Author: Darryl Gove
A long time ago I described how misaligned loads appeared in profiles of 32-bit applications. Since then we’ve changed the level of detail presented in the Performance Analyzer. When I wrote the article the time spent on-cpu that wasn’t User time was grouped as System time. We’ve now started showing more detail – and more detail is good.

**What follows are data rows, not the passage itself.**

-- pv_equiv track=rewrite | github.com/aitorlarrinoa/Diseno-Algoritmos | Prácticas/Práctica IV/Code/Practica IV.py | InicioMasTarde
-- ===== SOURCE A (Python) =====
-- def InicioMasTarde(Peliculas, ListaFechas):
--     eleccion = -999999999
--     film = ''
--     fechas = ''
--     i = 0
--     for x0,xF in ListaFechas:
--         if x0 > eleccion:
--             eleccion = x0
--             film = Peliculas[i]
--             fechas = (x0,xF)
--         i += 1
--     return film, fechas
-- ===== SOURCE B (Python) =====
-- def InicioMasTarde(Peliculas, ListaFechas):
--     records = [(Peliculas[i], fechas) for i, fechas in enumerate(ListaFechas)]
--     ordenadas = sorted(records, key=lambda r: r[1][0], reverse=True)
--     return ordenadas[0]
-- ===== Notes on version B (the rewrite author's own statement) =====
-- stated objective: alternative
-- what changed: Replaces the sentinel-initialised running-max loop with building (film, fechas) records and taking the head of a stable descending sort by start time (stability yields the same first-occurrence tie-breaking).
-- outside the precondition, e.g. on InicioMasTarde(['a'], [(5, 6), (1, 2)]): A returns ('a', (5, 6)), B raises IndexError; on InicioMasTarde(['a'], [(-2000000000, 0)]): A returns ('', ''), B returns ('a', (-2000000000, 0)); on InicioMasTarde([], []): A returns ('', ''), B raises IndexError
import Mathlib
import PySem

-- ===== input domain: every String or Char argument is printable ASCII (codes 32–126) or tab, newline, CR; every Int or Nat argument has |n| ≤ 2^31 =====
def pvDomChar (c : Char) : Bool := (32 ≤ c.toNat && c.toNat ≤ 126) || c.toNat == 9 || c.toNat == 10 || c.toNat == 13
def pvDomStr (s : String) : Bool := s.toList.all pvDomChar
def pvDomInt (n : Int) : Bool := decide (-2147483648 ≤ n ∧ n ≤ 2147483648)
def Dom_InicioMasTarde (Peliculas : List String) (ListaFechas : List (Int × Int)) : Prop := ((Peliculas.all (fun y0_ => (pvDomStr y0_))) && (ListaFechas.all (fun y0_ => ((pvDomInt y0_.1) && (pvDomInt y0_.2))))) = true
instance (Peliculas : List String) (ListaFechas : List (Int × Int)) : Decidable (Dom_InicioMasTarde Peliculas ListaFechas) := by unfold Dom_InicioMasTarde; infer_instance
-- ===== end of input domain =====

-- B replaces A's sentinel-initialised running-max loop with "build records, stable-sort descending by start, take the head"
-- (alternative decomposition; return value only, neither version mutates its arguments).

-- ===== PORT A =====
-- state = (eleccion, film, fechas, i); Python's fechas starts as '' (no pair yet), ported as Option;
-- Peliculas[i] is PySem.List.pyGet? (IndexError = none, excluded by Pre_; .getD supplies a dummy there).
def pvLoopA (Peliculas : List String) (ListaFechas : List (Int × Int)) :
    Int × String × Option (Int × Int) × Int :=
  ListaFechas.foldl
    (fun (st : Int × String × Option (Int × Int) × Int) p =>
      if p.1 > st.1 then (p.1, (PySem.List.pyGet? Peliculas st.2.2.2).getD "", some p, st.2.2.2 + 1)
      else (st.1, st.2.1, st.2.2.1, st.2.2.2 + 1))
    (-999999999, "", none, 0)

def InicioMasTarde (Peliculas : List String) (ListaFechas : List (Int × Int)) : String × (Int × Int) :=
  ((pvLoopA Peliculas ListaFechas).2.1, (pvLoopA Peliculas ListaFechas).2.2.1.getD (0, 0))

-- ===== PORT B =====
def pvRecords (Peliculas : List String) (ListaFechas : List (Int × Int)) :
    List (String × (Int × Int)) :=
  (PySem.List.enumerate ListaFechas).map
    (fun ip => ((PySem.List.pyGet? Peliculas ip.1).getD "", ip.2))

def InicioMasTarde_alt (Peliculas : List String) (ListaFechas : List (Int × Int)) : String × (Int × Int) :=
  (PySem.List.pyGet? (PySem.List.sorted (pvRecords Peliculas ListaFechas) (fun r => r.2.1) true) 0).getD ("", (0, 0))

-- ===== PRECONDITION & SPEC =====
-- Pre_ excludes (a) inputs where Python A raises IndexError (an updating index beyond Peliculas; the
-- length bound is slightly wider: it also drops runs where an out-of-range index is never reached),
-- and (b) inputs on which every start time is ≤ -999999999, where A's sentinel never updates and A
-- returns fechas = '' — a string where a pair is expected, outside the declared return type.
def Pre_InicioMasTarde (Peliculas : List String) (ListaFechas : List (Int × Int)) : Prop :=
  ListaFechas.length ≤ Peliculas.length ∧ ∃ p ∈ ListaFechas, -999999999 < p.1
instance (Peliculas : List String) (ListaFechas : List (Int × Int)) : Decidable (Pre_InicioMasTarde Peliculas ListaFechas) := by unfold Pre_InicioMasTarde; infer_instance

def pvWitness_InicioMasTarde : List String × (List (Int × Int)) := (["a", "b"], [(1, 2), (3, 4)])

def Spec_InicioMasTarde (Peliculas : List String) (ListaFechas : List (Int × Int)) (out : String × (Int × Int)) : Prop := out = InicioMasTarde_alt Peliculas ListaFechas
instance (Peliculas : List String) (ListaFechas : List (Int × Int)) (out : String × (Int × Int)) : Decidable (Spec_InicioMasTarde Peliculas ListaFechas out) := by unfold Spec_InicioMasTarde; infer_instance

-- ===== CLAIM (what is proved, stated in full; the proofs are below) =====
def Claim_equal_InicioMasTarde : Prop := ∀ (Peliculas : List String) (ListaFechas : List (Int × Int)), Dom_InicioMasTarde Peliculas ListaFechas → Pre_InicioMasTarde Peliculas ListaFechas → Spec_InicioMasTarde Peliculas ListaFechas (InicioMasTarde Peliculas ListaFechas)

-- ===== LEMMAS AND PROOFS =====

-- The record list B builds, written structurally (index carried as Int, as in both ports).
def pvRecs (Peliculas : List String) : Int → List (Int × Int) → List (String × (Int × Int))
  | _, [] => []
  | i, p :: L => ((PySem.List.pyGet? Peliculas i).getD "", p) :: pvRecs Peliculas (i + 1) L

-- "keep unless strictly later start": the running first-occurrence max on records.
def pvStep (b r : String × (Int × Int)) : String × (Int × Int) :=
  if b.2.1 < r.2.1 then r else b

lemma pvRecs_enum (Peliculas : List String) :
    ∀ (L : List (Int × Int)) (i : Int),
      (PySem.List.enumerate L i).map (fun ip => ((PySem.List.pyGet? Peliculas ip.1).getD "", ip.2))
        = pvRecs Peliculas i L := by
  intro L
  induction L with
  | nil => intro i; simp [PySem.List.enumerate_nil, pvRecs]
  | cons p L ih => intro i; simp [PySem.List.enumerate_cons, pvRecs, ih]

lemma pvInsertBy_nil {α : Type} (before : α → α → Bool) (x : α) :
    PySem.List.insertBy before x [] = [x] := by
  simpa using PySem.List.insertBy_of_forall_not_before before x [] (by simp)

lemma pvInsertBy_cons {α : Type} (before : α → α → Bool) (x a : α) (t : List α) :
    PySem.List.insertBy before x (a :: t)
      = if before x a then x :: a :: t else a :: PySem.List.insertBy before x t := by
  simp [PySem.List.insertBy]

-- head of the reverse insertion-sort fold = running strict max, first occurrence kept.
lemma pvIns_head :
    ∀ (xs : List (String × (Int × Int))) (a : String × (Int × Int)) (t : List (String × (Int × Int))),
      (List.foldl (fun acc x => PySem.List.insertBy (fun p q => decide (q.2.1 < p.2.1)) x acc) (a :: t) xs).head?
        = some (xs.foldl pvStep a) := by
  intro xs
  induction xs with
  | nil => intro a t; simp
  | cons x xs ih =>
    intro a t
    simp only [List.foldl_cons, pvInsertBy_cons]
    by_cases h : a.2.1 < x.2.1
    · simp [pvStep, h, ih]
    · simp [pvStep, h, ih]

-- lockstep: once A's state holds a genuine record b, A's loop is the running strict max over pvRecs.
lemma pvLockstep (Peliculas : List String) :
    ∀ (L : List (Int × Int)) (i : Int) (b : String × (Int × Int)),
      List.foldl
        (fun (st : Int × String × Option (Int × Int) × Int) p =>
          if p.1 > st.1 then (p.1, (PySem.List.pyGet? Peliculas st.2.2.2).getD "", some p, st.2.2.2 + 1)
          else (st.1, st.2.1, st.2.2.1, st.2.2.2 + 1))
        (b.2.1, b.1, some b.2, i) L
      = (((pvRecs Peliculas i L).foldl pvStep b).2.1,
         ((pvRecs Peliculas i L).foldl pvStep b).1,
         some ((pvRecs Peliculas i L).foldl pvStep b).2,
         i + L.length) := by
  intro L
  induction L with
  | nil => intro i b; simp [pvRecs]
  | cons p L ih =>
    intro i b
    simp only [List.foldl_cons, pvRecs]
    by_cases h : p.1 > b.2.1
    · have hrec : pvStep b ((PySem.List.pyGet? Peliculas i).getD "", p)
          = ((PySem.List.pyGet? Peliculas i).getD "", p) := by simp [pvStep]; omega
      simp only [if_pos h, hrec]
      have h2 := ih (i + 1) ((PySem.List.pyGet? Peliculas i).getD "", p)
      (try dsimp only at h2)
      rw [h2]
      refine Prod.ext rfl (Prod.ext rfl (Prod.ext rfl ?_))
      simp only [List.length_cons]
      push_cast
      ring
    · have hrec : pvStep b ((PySem.List.pyGet? Peliculas i).getD "", p) = b := by
        simp [pvStep]; omega
      simp only [if_neg h, hrec]
      have h2 := ih (i + 1) b
      rw [h2]
      refine Prod.ext rfl (Prod.ext rfl (Prod.ext rfl ?_))
      simp only [List.length_cons]
      push_cast
      ring

-- sentinel phase: while the sentinel is still in charge, A agrees with the running max seeded by any
-- already-seen record of start ≤ sentinel, provided some later start beats the sentinel.
lemma pvSentinel (Peliculas : List String) :
    ∀ (L : List (Int × Int)) (i : Int) (b : String × (Int × Int)),
      b.2.1 ≤ -999999999 → (∃ p ∈ L, -999999999 < p.1) →
      List.foldl
        (fun (st : Int × String × Option (Int × Int) × Int) p =>
          if p.1 > st.1 then (p.1, (PySem.List.pyGet? Peliculas st.2.2.2).getD "", some p, st.2.2.2 + 1)
          else (st.1, st.2.1, st.2.2.1, st.2.2.2 + 1))
        (-999999999, "", none, i) L
      = (((pvRecs Peliculas i L).foldl pvStep b).2.1,
         ((pvRecs Peliculas i L).foldl pvStep b).1,
         some ((pvRecs Peliculas i L).foldl pvStep b).2,
         i + L.length) := by
  intro L
  induction L with
  | nil => intro i b _ h; simp at h
  | cons p L ih =>
    intro i b hb h
    simp only [List.foldl_cons, pvRecs]
    by_cases hp : p.1 > (-999999999 : Int)
    · have h1 : b.2.1 < p.1 := lt_of_le_of_lt hb hp
      have hrec : pvStep b ((PySem.List.pyGet? Peliculas i).getD "", p)
          = ((PySem.List.pyGet? Peliculas i).getD "", p) := by simp [pvStep, h1]
      simp only [if_pos hp, hrec]
      have h2 := pvLockstep Peliculas L (i + 1) ((PySem.List.pyGet? Peliculas i).getD "", p)
      (try dsimp only at h2)
      rw [h2]
      refine Prod.ext rfl (Prod.ext rfl (Prod.ext rfl ?_))
      simp only [List.length_cons]
      push_cast
      ring
    · have h1 : ¬ p.1 > (-999999999 : Int) := hp
      have h2 : (pvStep b ((PySem.List.pyGet? Peliculas i).getD "", p)).2.1 ≤ -999999999 := by
        by_cases hc : b.2.1 < p.1 <;> simp [pvStep, hc] <;> omega
      have h3 : ∃ q ∈ L, -999999999 < q.1 := by
        rcases h with ⟨q, hq, hq1⟩
        rcases List.mem_cons.mp hq with rfl | hq'
        · exact absurd hq1 hp
        · exact ⟨q, hq', hq1⟩
      simp only [if_neg h1]
      have h4 := ih (i + 1) (pvStep b ((PySem.List.pyGet? Peliculas i).getD "", p)) h2 h3
      rw [h4]
      refine Prod.ext rfl (Prod.ext rfl (Prod.ext rfl ?_))
      simp only [List.length_cons]
      push_cast
      ring

-- ===== VERDICT (by name: the statement is the Claim_ definition above) =====
theorem InicioMasTarde_spec : Claim_equal_InicioMasTarde := by
  intro Peliculas ListaFechas _ hpre
  rcases hpre with ⟨_, hex⟩
  unfold Spec_InicioMasTarde InicioMasTarde InicioMasTarde_alt pvLoopA pvRecords
  rw [pvRecs_enum, PySem.List.sorted_rev_eq_foldl_insertBy]
  cases ListaFechas with
  | nil => simp at hex
  | cons p L =>
    simp only [pvRecs, List.foldl_cons, pvInsertBy_nil, zero_add]
    have hhead := pvIns_head (pvRecs Peliculas 1 L) ((PySem.List.pyGet? Peliculas 0).getD "", p) []
    rcases List.head?_eq_some_iff.mp hhead with ⟨t, ht⟩
    rw [ht]
    by_cases hp : p.1 > (-999999999 : Int)
    · have hA := pvLockstep Peliculas L 1 ((PySem.List.pyGet? Peliculas 0).getD "", p)
      dsimp only at hA ⊢
      simp only [if_pos hp]
      rw [hA]
      simp [PySem.List.pyGet?, PySem.List.pyIdx?]
    · have h3 : ∃ q ∈ L, -999999999 < q.1 := by
        rcases hex with ⟨q, hq, hq1⟩
        rcases List.mem_cons.mp hq with rfl | hq'
        · exact absurd hq1 hp
        · exact ⟨q, hq', hq1⟩
      have hb : (((PySem.List.pyGet? Peliculas 0).getD "", p) : String × (Int × Int)).2.1 ≤ -999999999 := by
        simpa using not_lt.mp hp
      have hA := pvSentinel Peliculas L 1 ((PySem.List.pyGet? Peliculas 0).getD "", p) hb h3
      simp only [if_neg hp]
      rw [hA]
      simp [PySem.List.pyGet?, PySem.List.pyIdx?]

Here’s a similar bit of code:
#include <stdio.h>
static int i,j;
volatile double *d;
void main ()
{
char a[10];
d=(double*)&a[1];
j=100000000;
for (i=0;i < j; i++)
{
*d+=5.0;
}
printf("%f",d);
}
This code stores into a misaligned double, and that’s all we need in order to generate misaligned traps and see how they are shown in the performance analyzer. Here’s the hot loop:
Load Object: a.out Inclusive Inclusive User CPU Time Trap CPU Time Name (sec.) (sec.) 1.131 0.510 [?] 10928: inc 4, %i1 0. 0. [?] 1092c: ldd [%i2], %f2 0.811 0.380 [?] 10930: faddd %f2, %f0, %f4 0. 0. [?] 10934: std %f4, [%i2] 0.911 0.480 [?] 10938: ldd [%i2], %f2 1.121 0.370 [?] 1093c: faddd %f2, %f0, %f4 0. 0. [?] 10940: std %f4, [%i2] 0.761 0.410 [?] 10944: ldd [%i2], %f2 0.911 0.410 [?] 10948: faddd %f2, %f0, %f4 0.010 0. [?] 1094c: std %f4, [%i2] 0.941 0.450 [?] 10950: ldd [%i2], %f2 1.111 0.380 [?] 10954: faddd %f2, %f0, %f4 0. 0. [?] 10958: cmp %i1, %i5 0. 0. [?] 1095c: ble,pt %icc,0x10928 0. 0. [?] 10960: std %f4, [%i2]
So the first thing to notice is that we’re now reporting Trap time rather than aggregating it into System time. This is useful because trap time is intrinsically different from system time, so it’s worth displaying it differently. Fortunately the new overview screen highlights the trap time, so it’s easy to recognise when to look for it.
Now, you should be familiar with the “previous instruction is to blame rule” for interpreting the output from the performance analyzer. Dealing with traps is no different, the time spent on the next instruction is due to the trap of the previous instruction. So the final load in the loop takes about 1.1s of user time and 0.38s of trap time.
Slight side track about the “blame the last instruction” rule. For misaligned accesses the problem instruction traps and its action is emulated. So the next instruction executed is the instruction following the misaligned access. That’s why we see time attributed to the following instruction. However, there are situations where an instruction is retried after a trap, in those cases the next instruction is the instruction that caused the trap. Examples of this are TLB misses or save/restore instructions.
If we recompile the code as 64-bit and set -xmemalign=8i, then we get a different profile:
Exclusive User CPU Time Name (sec.) 3.002 <Total> 2.882 __misalign_trap_handler 0.070 main 0.040 __do_misaligned_ldst_instr 0.010 getreg 0. _start
For 64-bit code the misaligned operations are fixed in user-land. One (unexpected) advantage of this is that you can take a look at the routines that call the trap handler and identify exactly where the misaligned memory operations are:
0.480 main + 0x00000078 0.410 main + 0x0000006C 0.380 main + 0x00000060 0.370 main + 0x00000088 0.310 main + 0x0000005C 0.270 main + 0x00000068 0.260 main + 0x00000074
This is really useful if there are a number of sites and your objective is to fix them in order of performance impact.